Stored data:
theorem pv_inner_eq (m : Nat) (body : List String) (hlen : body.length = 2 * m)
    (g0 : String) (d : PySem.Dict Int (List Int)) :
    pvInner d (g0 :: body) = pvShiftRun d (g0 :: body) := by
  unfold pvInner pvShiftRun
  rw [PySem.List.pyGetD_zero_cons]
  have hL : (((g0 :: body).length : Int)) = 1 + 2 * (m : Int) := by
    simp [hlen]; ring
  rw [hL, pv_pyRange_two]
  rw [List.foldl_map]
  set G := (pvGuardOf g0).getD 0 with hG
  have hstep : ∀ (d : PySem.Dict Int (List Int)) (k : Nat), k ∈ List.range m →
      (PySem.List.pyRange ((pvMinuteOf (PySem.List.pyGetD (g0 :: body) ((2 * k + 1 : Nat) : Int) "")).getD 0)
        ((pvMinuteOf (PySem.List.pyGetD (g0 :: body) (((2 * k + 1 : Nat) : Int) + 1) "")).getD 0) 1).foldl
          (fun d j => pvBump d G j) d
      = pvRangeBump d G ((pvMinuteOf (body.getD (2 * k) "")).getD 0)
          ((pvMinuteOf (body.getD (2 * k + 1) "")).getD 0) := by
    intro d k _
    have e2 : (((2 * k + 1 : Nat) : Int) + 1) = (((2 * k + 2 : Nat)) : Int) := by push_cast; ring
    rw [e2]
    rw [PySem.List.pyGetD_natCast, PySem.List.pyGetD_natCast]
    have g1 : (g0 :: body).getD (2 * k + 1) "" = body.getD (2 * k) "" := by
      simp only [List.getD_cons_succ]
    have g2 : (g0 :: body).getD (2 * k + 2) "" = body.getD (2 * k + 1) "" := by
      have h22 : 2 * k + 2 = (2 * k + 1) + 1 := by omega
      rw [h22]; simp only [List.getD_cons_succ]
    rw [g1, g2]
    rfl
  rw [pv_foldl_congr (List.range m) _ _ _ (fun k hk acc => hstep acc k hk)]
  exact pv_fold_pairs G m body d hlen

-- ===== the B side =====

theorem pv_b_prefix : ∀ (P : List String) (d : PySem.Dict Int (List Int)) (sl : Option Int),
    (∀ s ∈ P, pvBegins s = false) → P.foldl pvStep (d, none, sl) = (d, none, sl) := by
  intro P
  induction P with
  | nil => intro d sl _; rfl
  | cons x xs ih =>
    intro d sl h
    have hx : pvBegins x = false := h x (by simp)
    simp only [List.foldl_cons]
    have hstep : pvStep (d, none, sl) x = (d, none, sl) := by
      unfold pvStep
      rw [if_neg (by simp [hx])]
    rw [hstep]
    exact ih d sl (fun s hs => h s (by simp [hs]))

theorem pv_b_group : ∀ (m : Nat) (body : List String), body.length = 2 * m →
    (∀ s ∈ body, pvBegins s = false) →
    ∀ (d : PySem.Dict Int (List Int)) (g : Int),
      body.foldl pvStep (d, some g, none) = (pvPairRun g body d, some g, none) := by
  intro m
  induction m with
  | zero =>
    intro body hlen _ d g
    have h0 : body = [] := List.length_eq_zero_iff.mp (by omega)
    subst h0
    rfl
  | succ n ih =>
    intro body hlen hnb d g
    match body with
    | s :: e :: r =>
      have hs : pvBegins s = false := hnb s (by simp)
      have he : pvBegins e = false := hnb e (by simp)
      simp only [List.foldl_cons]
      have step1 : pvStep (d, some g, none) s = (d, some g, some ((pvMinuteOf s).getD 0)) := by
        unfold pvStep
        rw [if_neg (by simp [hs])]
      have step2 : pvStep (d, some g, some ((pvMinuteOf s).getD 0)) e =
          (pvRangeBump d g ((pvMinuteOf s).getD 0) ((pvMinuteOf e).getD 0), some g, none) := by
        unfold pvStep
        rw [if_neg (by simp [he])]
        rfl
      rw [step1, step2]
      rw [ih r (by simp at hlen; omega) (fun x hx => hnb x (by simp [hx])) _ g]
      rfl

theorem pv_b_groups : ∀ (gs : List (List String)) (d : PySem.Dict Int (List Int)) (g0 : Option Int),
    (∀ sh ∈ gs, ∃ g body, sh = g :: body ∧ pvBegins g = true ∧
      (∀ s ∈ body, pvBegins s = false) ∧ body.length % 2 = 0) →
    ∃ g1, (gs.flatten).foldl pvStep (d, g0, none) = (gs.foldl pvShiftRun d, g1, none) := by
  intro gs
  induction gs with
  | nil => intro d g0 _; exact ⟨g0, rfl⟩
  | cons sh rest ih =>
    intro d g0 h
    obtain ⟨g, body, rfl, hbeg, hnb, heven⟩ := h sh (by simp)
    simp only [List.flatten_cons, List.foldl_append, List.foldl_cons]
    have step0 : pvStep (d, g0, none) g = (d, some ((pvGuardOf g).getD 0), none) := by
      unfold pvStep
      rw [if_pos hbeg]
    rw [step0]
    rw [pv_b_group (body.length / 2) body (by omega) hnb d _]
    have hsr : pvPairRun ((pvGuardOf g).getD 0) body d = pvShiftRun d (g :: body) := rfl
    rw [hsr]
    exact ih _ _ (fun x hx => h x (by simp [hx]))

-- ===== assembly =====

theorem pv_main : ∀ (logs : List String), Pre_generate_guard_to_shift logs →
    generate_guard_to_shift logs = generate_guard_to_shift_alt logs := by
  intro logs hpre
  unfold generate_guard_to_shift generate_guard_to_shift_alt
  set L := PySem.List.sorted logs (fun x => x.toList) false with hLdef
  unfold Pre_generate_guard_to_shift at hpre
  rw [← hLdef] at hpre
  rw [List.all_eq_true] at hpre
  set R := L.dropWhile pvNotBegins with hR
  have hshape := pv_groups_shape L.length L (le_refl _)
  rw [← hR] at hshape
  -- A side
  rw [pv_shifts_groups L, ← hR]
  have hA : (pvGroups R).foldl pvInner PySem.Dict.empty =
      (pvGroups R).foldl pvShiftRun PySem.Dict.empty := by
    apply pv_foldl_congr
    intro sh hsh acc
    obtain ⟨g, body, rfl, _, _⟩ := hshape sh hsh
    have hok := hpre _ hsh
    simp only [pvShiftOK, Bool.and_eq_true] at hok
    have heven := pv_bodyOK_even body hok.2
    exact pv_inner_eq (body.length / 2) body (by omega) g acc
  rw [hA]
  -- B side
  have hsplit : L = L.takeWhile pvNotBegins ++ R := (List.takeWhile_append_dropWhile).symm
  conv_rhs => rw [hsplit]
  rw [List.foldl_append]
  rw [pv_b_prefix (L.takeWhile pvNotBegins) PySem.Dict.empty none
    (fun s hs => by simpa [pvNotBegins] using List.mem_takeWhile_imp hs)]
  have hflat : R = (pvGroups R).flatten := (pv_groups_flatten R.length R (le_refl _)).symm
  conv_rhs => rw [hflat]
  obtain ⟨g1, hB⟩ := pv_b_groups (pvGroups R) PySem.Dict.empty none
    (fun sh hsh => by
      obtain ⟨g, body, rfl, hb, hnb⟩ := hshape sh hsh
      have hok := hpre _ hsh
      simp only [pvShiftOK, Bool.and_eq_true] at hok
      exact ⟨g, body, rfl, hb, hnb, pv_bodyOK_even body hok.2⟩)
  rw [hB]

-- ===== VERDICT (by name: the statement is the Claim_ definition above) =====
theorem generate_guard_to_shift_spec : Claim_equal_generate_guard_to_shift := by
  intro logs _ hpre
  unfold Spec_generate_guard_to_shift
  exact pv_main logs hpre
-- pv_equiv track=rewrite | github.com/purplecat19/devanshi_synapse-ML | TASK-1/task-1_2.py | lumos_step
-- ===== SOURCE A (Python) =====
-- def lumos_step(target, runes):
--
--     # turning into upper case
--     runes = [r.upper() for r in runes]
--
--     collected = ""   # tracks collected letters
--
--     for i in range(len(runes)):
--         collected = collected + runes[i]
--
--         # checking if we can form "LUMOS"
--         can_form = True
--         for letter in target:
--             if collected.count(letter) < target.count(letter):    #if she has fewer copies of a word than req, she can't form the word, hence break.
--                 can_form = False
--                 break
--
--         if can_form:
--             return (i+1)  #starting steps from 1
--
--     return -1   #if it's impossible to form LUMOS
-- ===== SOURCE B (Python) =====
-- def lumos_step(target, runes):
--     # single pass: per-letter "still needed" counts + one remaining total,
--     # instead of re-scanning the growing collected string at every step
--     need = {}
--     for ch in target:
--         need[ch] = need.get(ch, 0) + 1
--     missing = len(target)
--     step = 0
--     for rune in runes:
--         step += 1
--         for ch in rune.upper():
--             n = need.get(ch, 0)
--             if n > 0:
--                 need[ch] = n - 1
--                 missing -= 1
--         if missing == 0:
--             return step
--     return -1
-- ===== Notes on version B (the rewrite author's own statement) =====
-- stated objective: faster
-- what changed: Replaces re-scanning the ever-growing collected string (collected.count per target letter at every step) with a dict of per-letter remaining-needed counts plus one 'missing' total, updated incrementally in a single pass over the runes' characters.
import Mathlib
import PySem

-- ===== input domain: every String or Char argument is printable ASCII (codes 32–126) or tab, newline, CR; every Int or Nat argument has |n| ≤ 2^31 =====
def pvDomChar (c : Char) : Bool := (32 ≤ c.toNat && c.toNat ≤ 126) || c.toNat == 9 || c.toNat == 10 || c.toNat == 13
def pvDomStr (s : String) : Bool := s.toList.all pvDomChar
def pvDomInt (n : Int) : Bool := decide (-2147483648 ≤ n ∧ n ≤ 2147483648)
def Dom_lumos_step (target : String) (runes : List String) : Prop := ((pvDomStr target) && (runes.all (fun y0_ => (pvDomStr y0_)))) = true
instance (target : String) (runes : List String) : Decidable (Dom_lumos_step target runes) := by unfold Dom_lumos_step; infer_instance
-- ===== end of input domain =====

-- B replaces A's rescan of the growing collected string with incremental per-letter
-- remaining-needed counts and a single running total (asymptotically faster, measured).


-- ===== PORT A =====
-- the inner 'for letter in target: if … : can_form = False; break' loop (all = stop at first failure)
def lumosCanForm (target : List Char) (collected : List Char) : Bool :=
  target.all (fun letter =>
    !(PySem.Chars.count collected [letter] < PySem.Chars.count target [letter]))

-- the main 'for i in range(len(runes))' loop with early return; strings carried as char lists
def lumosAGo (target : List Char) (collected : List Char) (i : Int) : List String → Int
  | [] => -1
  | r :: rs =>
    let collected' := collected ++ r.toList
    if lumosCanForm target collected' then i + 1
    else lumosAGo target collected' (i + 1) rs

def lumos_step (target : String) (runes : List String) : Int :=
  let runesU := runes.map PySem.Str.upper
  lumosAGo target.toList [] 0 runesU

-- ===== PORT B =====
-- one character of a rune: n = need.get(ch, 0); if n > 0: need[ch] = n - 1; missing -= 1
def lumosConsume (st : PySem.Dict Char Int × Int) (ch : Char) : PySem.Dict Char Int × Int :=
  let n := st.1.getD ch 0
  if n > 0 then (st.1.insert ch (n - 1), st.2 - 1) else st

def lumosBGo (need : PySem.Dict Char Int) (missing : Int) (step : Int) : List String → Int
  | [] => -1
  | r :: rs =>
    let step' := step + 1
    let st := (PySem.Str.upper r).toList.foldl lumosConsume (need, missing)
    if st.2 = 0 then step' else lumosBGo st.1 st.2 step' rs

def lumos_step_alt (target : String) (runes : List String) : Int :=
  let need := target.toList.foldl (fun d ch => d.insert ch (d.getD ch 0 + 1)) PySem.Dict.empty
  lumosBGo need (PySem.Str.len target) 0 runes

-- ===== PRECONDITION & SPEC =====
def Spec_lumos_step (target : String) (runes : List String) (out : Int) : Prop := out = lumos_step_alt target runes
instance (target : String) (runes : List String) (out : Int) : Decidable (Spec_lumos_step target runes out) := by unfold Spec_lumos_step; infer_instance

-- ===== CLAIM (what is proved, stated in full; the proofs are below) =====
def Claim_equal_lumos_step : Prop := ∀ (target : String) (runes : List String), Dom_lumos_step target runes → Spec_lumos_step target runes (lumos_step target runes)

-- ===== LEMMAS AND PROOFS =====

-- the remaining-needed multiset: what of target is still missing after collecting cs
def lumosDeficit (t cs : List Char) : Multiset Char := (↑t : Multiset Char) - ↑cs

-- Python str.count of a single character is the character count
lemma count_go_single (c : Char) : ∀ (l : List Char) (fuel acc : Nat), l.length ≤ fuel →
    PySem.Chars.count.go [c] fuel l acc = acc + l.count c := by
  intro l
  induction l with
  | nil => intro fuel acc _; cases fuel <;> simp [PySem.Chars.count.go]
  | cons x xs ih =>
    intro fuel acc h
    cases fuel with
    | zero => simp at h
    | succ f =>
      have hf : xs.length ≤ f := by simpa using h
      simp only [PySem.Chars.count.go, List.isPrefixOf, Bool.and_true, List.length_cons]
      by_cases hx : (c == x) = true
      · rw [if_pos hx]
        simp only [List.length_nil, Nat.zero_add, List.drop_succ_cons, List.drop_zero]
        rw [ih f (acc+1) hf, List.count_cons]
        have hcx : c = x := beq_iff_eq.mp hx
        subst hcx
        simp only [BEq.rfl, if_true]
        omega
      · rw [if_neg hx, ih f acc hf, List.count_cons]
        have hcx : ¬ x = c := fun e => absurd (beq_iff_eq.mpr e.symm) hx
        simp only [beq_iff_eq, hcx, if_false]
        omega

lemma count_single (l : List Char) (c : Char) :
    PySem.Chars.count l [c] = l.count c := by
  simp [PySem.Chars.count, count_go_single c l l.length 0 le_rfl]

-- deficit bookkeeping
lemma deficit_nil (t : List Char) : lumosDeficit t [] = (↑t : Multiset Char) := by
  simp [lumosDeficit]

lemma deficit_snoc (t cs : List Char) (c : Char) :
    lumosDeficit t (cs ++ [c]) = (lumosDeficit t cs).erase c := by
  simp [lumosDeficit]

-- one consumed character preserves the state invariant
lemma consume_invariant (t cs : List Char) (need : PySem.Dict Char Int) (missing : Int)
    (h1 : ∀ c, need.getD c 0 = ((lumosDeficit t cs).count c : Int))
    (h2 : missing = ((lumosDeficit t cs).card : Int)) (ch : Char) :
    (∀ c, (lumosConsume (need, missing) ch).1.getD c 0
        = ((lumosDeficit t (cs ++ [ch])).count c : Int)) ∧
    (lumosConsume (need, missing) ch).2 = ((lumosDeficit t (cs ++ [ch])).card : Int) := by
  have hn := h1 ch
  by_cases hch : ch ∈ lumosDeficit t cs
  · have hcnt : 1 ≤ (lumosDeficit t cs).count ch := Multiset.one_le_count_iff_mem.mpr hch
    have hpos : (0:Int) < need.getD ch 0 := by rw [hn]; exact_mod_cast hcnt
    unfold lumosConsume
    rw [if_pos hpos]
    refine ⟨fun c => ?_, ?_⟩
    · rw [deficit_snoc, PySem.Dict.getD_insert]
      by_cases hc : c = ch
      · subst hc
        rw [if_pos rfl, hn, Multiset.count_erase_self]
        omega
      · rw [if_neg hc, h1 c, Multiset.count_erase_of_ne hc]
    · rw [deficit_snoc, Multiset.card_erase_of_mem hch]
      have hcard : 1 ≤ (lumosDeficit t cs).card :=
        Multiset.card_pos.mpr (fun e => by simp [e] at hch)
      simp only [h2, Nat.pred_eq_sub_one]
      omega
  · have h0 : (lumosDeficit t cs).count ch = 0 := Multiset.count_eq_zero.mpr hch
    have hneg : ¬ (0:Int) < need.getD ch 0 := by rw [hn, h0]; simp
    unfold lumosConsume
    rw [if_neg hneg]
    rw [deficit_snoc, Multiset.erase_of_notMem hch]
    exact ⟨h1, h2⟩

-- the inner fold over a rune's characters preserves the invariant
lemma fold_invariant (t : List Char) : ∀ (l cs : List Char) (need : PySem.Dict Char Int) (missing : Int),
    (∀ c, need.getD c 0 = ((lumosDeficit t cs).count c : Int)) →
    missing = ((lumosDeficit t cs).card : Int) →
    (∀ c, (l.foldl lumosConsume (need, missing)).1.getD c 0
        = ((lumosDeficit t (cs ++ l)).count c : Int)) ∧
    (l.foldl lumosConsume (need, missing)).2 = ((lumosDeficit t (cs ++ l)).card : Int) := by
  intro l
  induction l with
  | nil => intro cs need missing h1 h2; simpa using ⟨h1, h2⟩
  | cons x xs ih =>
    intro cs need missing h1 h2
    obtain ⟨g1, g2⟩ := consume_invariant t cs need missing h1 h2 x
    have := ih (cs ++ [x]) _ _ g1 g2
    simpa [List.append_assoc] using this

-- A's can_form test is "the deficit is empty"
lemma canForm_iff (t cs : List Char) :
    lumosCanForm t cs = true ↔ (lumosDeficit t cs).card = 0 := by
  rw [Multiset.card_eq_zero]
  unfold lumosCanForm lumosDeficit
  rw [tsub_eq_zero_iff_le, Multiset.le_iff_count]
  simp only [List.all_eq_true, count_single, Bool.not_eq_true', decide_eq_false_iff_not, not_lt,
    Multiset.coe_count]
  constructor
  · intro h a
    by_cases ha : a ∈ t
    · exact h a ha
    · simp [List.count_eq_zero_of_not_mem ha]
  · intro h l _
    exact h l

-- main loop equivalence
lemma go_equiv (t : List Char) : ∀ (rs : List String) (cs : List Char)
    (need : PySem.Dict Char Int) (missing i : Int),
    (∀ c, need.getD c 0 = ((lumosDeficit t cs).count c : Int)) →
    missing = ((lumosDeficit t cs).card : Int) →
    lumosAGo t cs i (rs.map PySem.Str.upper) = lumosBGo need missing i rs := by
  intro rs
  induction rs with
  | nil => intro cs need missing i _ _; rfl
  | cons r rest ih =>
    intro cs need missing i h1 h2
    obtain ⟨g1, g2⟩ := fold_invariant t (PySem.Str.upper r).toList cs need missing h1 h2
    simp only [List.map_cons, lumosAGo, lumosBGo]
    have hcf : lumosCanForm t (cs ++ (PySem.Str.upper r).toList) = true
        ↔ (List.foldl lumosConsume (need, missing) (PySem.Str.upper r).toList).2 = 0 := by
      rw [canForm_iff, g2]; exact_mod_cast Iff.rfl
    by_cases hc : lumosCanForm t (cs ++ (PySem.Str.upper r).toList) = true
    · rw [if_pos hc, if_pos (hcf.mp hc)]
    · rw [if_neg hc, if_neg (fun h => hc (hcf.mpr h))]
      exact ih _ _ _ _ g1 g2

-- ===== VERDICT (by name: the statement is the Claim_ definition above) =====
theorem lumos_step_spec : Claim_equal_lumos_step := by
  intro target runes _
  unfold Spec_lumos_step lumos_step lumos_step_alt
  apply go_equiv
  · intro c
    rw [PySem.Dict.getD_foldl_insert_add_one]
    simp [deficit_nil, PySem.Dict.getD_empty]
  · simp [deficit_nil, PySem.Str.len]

Exercise objective: Among the records above, only the lines between the line holding "acc hf, List.count_cons]" and the line holding "-- the inner fold", inclusive, are to be output, exactly as written.

Exercise solution:
      · rw [if_neg hx, ih f acc hf, List.count_cons]
        have hcx : ¬ x = c := fun e => absurd (beq_iff_eq.mpr e.symm) hx
        simp only [beq_iff_eq, hcx, if_false]
        omega

lemma count_single (l : List Char) (c : Char) :
    PySem.Chars.count l [c] = l.count c := by
  simp [PySem.Chars.count, count_go_single c l l.length 0 le_rfl]

-- deficit bookkeeping
lemma deficit_nil (t : List Char) : lumosDeficit t [] = (↑t : Multiset Char) := by
  simp [lumosDeficit]

lemma deficit_snoc (t cs : List Char) (c : Char) :
    lumosDeficit t (cs ++ [c]) = (lumosDeficit t cs).erase c := by
  simp [lumosDeficit]

-- one consumed character preserves the state invariant
lemma consume_invariant (t cs : List Char) (need : PySem.Dict Char Int) (missing : Int)
    (h1 : ∀ c, need.getD c 0 = ((lumosDeficit t cs).count c : Int))
    (h2 : missing = ((lumosDeficit t cs).card : Int)) (ch : Char) :
    (∀ c, (lumosConsume (need, missing) ch).1.getD c 0
        = ((lumosDeficit t (cs ++ [ch])).count c : Int)) ∧
    (lumosConsume (need, missing) ch).2 = ((lumosDeficit t (cs ++ [ch])).card : Int) := by
  have hn := h1 ch
  by_cases hch : ch ∈ lumosDeficit t cs
  · have hcnt : 1 ≤ (lumosDeficit t cs).count ch := Multiset.one_le_count_iff_mem.mpr hch
    have hpos : (0:Int) < need.getD ch 0 := by rw [hn]; exact_mod_cast hcnt
    unfold lumosConsume
    rw [if_pos hpos]
    refine ⟨fun c => ?_, ?_⟩
    · rw [deficit_snoc, PySem.Dict.getD_insert]
      by_cases hc : c = ch
      · subst hc
        rw [if_pos rfl, hn, Multiset.count_erase_self]
        omega
      · rw [if_neg hc, h1 c, Multiset.count_erase_of_ne hc]
    · rw [deficit_snoc, Multiset.card_erase_of_mem hch]
      have hcard : 1 ≤ (lumosDeficit t cs).card :=
        Multiset.card_pos.mpr (fun e => by simp [e] at hch)
      simp only [h2, Nat.pred_eq_sub_one]
      omega
  · have h0 : (lumosDeficit t cs).count ch = 0 := Multiset.count_eq_zero.mpr hch
    have hneg : ¬ (0:Int) < need.getD ch 0 := by rw [hn, h0]; simp
    unfold lumosConsume
    rw [if_neg hneg]
    rw [deficit_snoc, Multiset.erase_of_notMem hch]
    exact ⟨h1, h2⟩

-- the inner fold over a rune's characters preserves the invariant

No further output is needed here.